Generator Equations:
gen_nil:cons:ys4_0(0) ⇔ nil
gen_nil:cons:ys4_0(+(x, 1)) ⇔ cons(0', gen_nil:cons:ys4_0(x))
gen_0':s5_0(0) ⇔ 0'
gen_0':s5_0(+(x, 1)) ⇔ s(gen_0':s5_0(x))

The following defined symbols remain to be analysed:
filterlow, qs, filterhigh

They will be analysed ascendingly in the following order:
filterlow < qs
filterhigh < qs

(23) RewriteLemmaProof (LOWER BOUND(ID) transformation)
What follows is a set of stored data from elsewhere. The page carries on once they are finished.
-- pv_equiv track=rewrite | github.com/svilupp/ModernBert.jl | scripts/download_model.py | find_model_file
-- ===== SOURCE A (Python) =====
-- def find_model_file(files):
--     """Find the ONNX model file in the repository."""
--     onnx_files = [f for f in files if f.endswith('.onnx')]
--     if not onnx_files:
--         raise ValueError("No .onnx files found in repository")
--     # Prefer exact match, then first .onnx file
--     return next(
--         (f for f in onnx_files if f == 'model.onnx'),
--         onnx_files[0]
--     )
-- ===== SOURCE B (Python) =====
-- def find_model_file(files):
--     """Find the ONNX model file in the repository."""
--     if not files:
--         raise ValueError("No .onnx files found in repository")
--     # Rank every file by (is it not an .onnx file, is it not the exact name);
--     # the minimum under this lexicographic key is the wanted file.
--     best = min(files, key=lambda f: (not f.endswith('.onnx'), f != 'model.onnx'))
--     if not best.endswith('.onnx'):
--         raise ValueError("No .onnx files found in repository")
--     return best
-- ===== Notes on version B (the rewrite author's own statement) =====
-- stated objective: alternative
-- what changed: Replaced the filter-comprehension plus second next() scan by one min() reduction over all files under a lexicographic ranking key (not-.onnx, not-'model.onnx'), whose first minimum is exactly the wanted file.
import Mathlib
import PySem

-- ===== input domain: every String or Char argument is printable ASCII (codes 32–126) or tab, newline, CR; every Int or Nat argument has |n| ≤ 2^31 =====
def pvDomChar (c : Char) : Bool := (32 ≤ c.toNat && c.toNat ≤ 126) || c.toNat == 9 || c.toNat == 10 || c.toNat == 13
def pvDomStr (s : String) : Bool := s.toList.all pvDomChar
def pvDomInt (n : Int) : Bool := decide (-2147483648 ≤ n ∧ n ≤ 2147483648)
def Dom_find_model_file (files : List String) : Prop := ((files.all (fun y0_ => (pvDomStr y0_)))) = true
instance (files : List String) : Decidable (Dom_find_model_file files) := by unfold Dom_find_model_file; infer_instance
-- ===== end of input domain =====

-- B replaces A's filter-comprehension plus second next() scan by one min() reduction
-- under a lexicographic ranking key (alternative decomposition, same cost).

-- ===== PORT A =====
def find_model_file (files : List String) : String :=
  let onnx_files := files.filter (fun f => PySem.Str.endswith f ".onnx")
  -- Python raises ValueError when onnx_files = []; those inputs are excluded by Pre_ (headD's "" is never reached there)
  ((onnx_files.find? (fun f => f == "model.onnx")).getD (onnx_files.headD ""))

-- ===== PORT B =====
def find_model_file_alt (files : List String) : String :=
  -- min(files, key=lambda f: (not f.endswith('.onnx'), f != 'model.onnx')); min of [] raises → "" (excluded by Pre_)
  match PySem.List.min2? files (fun f => !PySem.Str.endswith f ".onnx") (fun f => !(f == "model.onnx")) with
  | none => ""  -- Python raises ValueError here; excluded by Pre_
  | some best =>
    if !PySem.Str.endswith best ".onnx" then ""  -- Python raises ValueError here; excluded by Pre_
    else best

-- ===== PRECONDITION & SPEC =====
-- Pre_ excludes exactly the inputs with no name ending in ".onnx", on which A raises ValueError (B raises too).
def Pre_find_model_file (files : List String) : Prop :=
  (files.any (fun f => PySem.Str.endswith f ".onnx")) = true
instance (files : List String) : Decidable (Pre_find_model_file files) := by unfold Pre_find_model_file; infer_instance
def pvWitness_find_model_file : List String := (["a.txt", "x.onnx", "model.onnx"])

def Spec_find_model_file (files : List String) (out : String) : Prop := out = find_model_file_alt files
instance (files : List String) (out : String) : Decidable (Spec_find_model_file files out) := by unfold Spec_find_model_file; infer_instance

-- ===== CLAIM (what is proved, stated in full; the proofs are below) =====
def Claim_equal_find_model_file : Prop := ∀ (files : List String), Dom_find_model_file files → Pre_find_model_file files → Spec_find_model_file files (find_model_file files)

-- ===== LEMMAS AND PROOFS =====

-- abbreviations used only by the proofs
def pvOnnx (f : String) : Bool := PySem.Str.endswith f ".onnx"
def pvIsM (f : String) : Bool := f == "model.onnx"
def pvStep (acc : Option String) (x : String) : Option String :=
  match acc with
  | none => some x
  | some m =>
    if (decide ((!pvOnnx x) < (!pvOnnx m)) ||
        !decide ((!pvOnnx m) < (!pvOnnx x)) && decide ((!pvIsM x) < (!pvIsM m))) = true
    then some x else some m

theorem pv_min2_eq_fold (files : List String) :
    PySem.List.min2? files (fun f => !PySem.Str.endswith f ".onnx") (fun f => !(f == "model.onnx"))
      = files.foldl pvStep none := by
  unfold PySem.List.min2?
  congr 1
  funext acc x
  unfold pvStep pvOnnx pvIsM
  cases acc <;> rfl

theorem pv_isM_onnx (f : String) (h : pvIsM f = true) : pvOnnx f = true := by
  have : f = "model.onnx" := by simpa [pvIsM] using h
  subst this; decide

theorem pv_isM_model (f : String) (h : pvIsM f = true) : f = "model.onnx" := by
  simpa [pvIsM] using h

-- once the accumulator holds an .onnx file the fold returns 'model.onnx' iff one occurs, else keeps m
theorem pv_fold_onnx (files : List String) (m : String) (hm : pvOnnx m = true) :
    files.foldl pvStep (some m)
      = some (if pvIsM m || files.any pvIsM then "model.onnx" else m) := by
  induction files generalizing m with
  | nil =>
    by_cases h : pvIsM m = true
    · simp [pv_isM_model m h]
    · simp [h]
  | cons f rest ih =>
    rw [List.foldl_cons]
    by_cases hf : pvOnnx f = true
    · by_cases hMf : pvIsM f = true
      · by_cases hMm : pvIsM m = true
        · have : pvStep (some m) f = some m := by
            simp [pvStep, hf, hm, hMf, hMm]
          rw [this, ih m hm]; simp [hMm]
        · have : pvStep (some m) f = some f := by
            simp [pvStep, hf, hm, hMf, hMm]
          rw [this, ih f hf]; simp [hMf]
      · have : pvStep (some m) f = some m := by
          simp [pvStep, hf, hm, hMf]
        rw [this, ih m hm]; simp [hMf]
    · have hMf : pvIsM f = false := by
        cases h : pvIsM f
        · rfl
        · exact absurd (pv_isM_onnx f h) (by simp [hf])
      have : pvStep (some m) f = some m := by
        simp [pvStep, hf, hm]
      rw [this, ih m hm]; simp [hMf]

-- before any .onnx file has been seen the accumulator just waits for the first one
theorem pv_fold_nononnx (files : List String) (m : String) (hm : pvOnnx m = false) :
    files.foldl pvStep (some m)
      = if files.any pvOnnx then
          some (if files.any pvIsM then "model.onnx" else (files.filter pvOnnx).headD "")
        else some m := by
  induction files generalizing m with
  | nil => simp
  | cons f rest ih =>
    rw [List.foldl_cons]
    by_cases hf : pvOnnx f = true
    · have : pvStep (some m) f = some f := by simp [pvStep, hf, hm]
      rw [this, pv_fold_onnx rest f hf]
      simp [hf]
    · have hMf : pvIsM f = false := by
        cases h : pvIsM f
        · rfl
        · exact absurd (pv_isM_onnx f h) (by simp [hf])
      have : pvStep (some m) f = some m := by
        simp [pvStep, hf, hm, hMf]
      rw [this, ih m hm]
      simp [hf, hMf]

-- A's next(...) with default: first match or the default
theorem pv_find_getD (xs : List String) (d : String) :
    (xs.find? (fun f => f == "model.onnx")).getD d
      = if xs.any pvIsM then "model.onnx" else d := by
  induction xs with
  | nil => simp
  | cons x xs ih =>
    by_cases hx : (x == "model.onnx") = true
    · have : x = "model.onnx" := by simpa using hx
      simp [this, pvIsM]
    · simp [hx, ih, pvIsM]

theorem pv_any_filter (files : List String) :
    (files.filter pvOnnx).any pvIsM = files.any pvIsM := by
  induction files with
  | nil => rfl
  | cons f rest ih =>
    by_cases hf : pvOnnx f = true
    · simp [hf, ih]
    · have hMf : pvIsM f = false := by
        cases h : pvIsM f
        · rfl
        · exact absurd (pv_isM_onnx f h) (by simp [hf])
      simp [hf, hMf, ih]

-- ===== VERDICT (by name: the statement is the Claim_ definition above) =====
theorem find_model_file_spec : Claim_equal_find_model_file := by
  intro files _ hpre
  unfold Spec_find_model_file find_model_file find_model_file_alt
  rw [pv_min2_eq_fold]
  have hfn : (fun f => PySem.Str.endswith f ".onnx") = pvOnnx := rfl
  rw [hfn]
  unfold Pre_find_model_file at hpre
  have hany : files.any pvOnnx = true := by simpa [pvOnnx] using hpre
  rw [pv_find_getD, pv_any_filter]
  cases files with
  | nil => simp at hany
  | cons f rest =>
    rw [List.foldl_cons]
    have hhead : ∀ (l : List String), l.any pvOnnx = true → pvOnnx ((l.filter pvOnnx).headD "") = true := by
      intro l hl
      have : (l.filter pvOnnx) ≠ [] := by
        simp only [List.any_eq_true] at hl
        obtain ⟨x, hx, hpx⟩ := hl
        intro hnil
        exact absurd hpx (by simpa using (List.filter_eq_nil_iff.mp hnil x hx))
      obtain ⟨x, xs, hx⟩ := List.exists_cons_of_ne_nil this
      have : x ∈ l.filter pvOnnx := by simp [hx]
      simpa [hx] using (List.of_mem_filter this)
    by_cases hf : pvOnnx f = true
    · have : pvStep none f = some f := rfl
      rw [this, pv_fold_onnx rest f hf]
      by_cases hM : (pvIsM f || rest.any pvIsM) = true
      · have hM' : (f :: rest).any pvIsM = true := by simpa using hM
        simp only [hM, hM', if_pos]
        decide
      · have hMf : pvIsM f = false := by cases h : pvIsM f <;> simp [h] at hM ⊢
        have hMr : rest.any pvIsM = false := by cases h : rest.any pvIsM <;> simp [h, hMf] at hM ⊢
        have hM' : (f :: rest).any pvIsM = false := by simp [hMf, hMr]
        have hf' : PySem.Chars.endswith f.toList ['.', 'o', 'n', 'n', 'x'] = true := by
          simpa [pvOnnx, PySem.Str.endswith] using hf
        simp [hM, hM', hf', hf]
    · have : pvStep none f = some f := rfl
      rw [this, pv_fold_nononnx rest f (by simpa using hf)]
      have hr : rest.any pvOnnx = true := by
        simpa [hf] using hany
      have hMf : pvIsM f = false := by
        cases h : pvIsM f
        · rfl
        · exact absurd (pv_isM_onnx f h) (by simp [hf])
      rw [if_pos hr]
      by_cases hM : rest.any pvIsM = true
      · have hM' : (f :: rest).any pvIsM = true := by simp [hM]
        simp only [hM, hM', if_pos]
        decide
      · have hM2 : rest.any pvIsM = false := by cases h : rest.any pvIsM <;> simp [h] at hM ⊢
        have hM' : (f :: rest).any pvIsM = false := by simp [hMf, hM2]
        have hh := hhead rest hr
        simp only [hM2, hM', if_false, Bool.false_eq_true]
        rw [List.filter_cons_of_neg (by simpa using hf)]
        simp [pvOnnx] at hh ⊢
        simp [hh]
Proved the following rewrite lemma:
filterlow(gen_0':s5_0(0), gen_nil:cons:ys4_0(n2189_0)) → gen_nil:cons:ys4_0(0), rt ∈ Ω(1 + n21890)

Induction Base:
filterlow(gen_0':s5_0(0), gen_nil:cons:ys4_0(0)) →RΩ(1)
nil

Induction Step:
filterlow(gen_0':s5_0(0), gen_nil:cons:ys4_0(+(n2189_0, 1))) →RΩ(1)
if1(ge(gen_0':s5_0(0), 0'), gen_0':s5_0(0), 0', gen_nil:cons:ys4_0(n2189_0)) →LΩ(1)
if1(true, gen_0':s5_0(0), 0', gen_nil:cons:ys4_0(n2189_0)) →RΩ(1)
filterlow(gen_0':s5_0(0), gen_nil:cons:ys4_0(n2189_0)) →IH
gen_nil:cons:ys4_0(0)

We have rt ∈ Ω(n1) and sz ∈ O(n). Thus, we have ircR ∈ Ω(n).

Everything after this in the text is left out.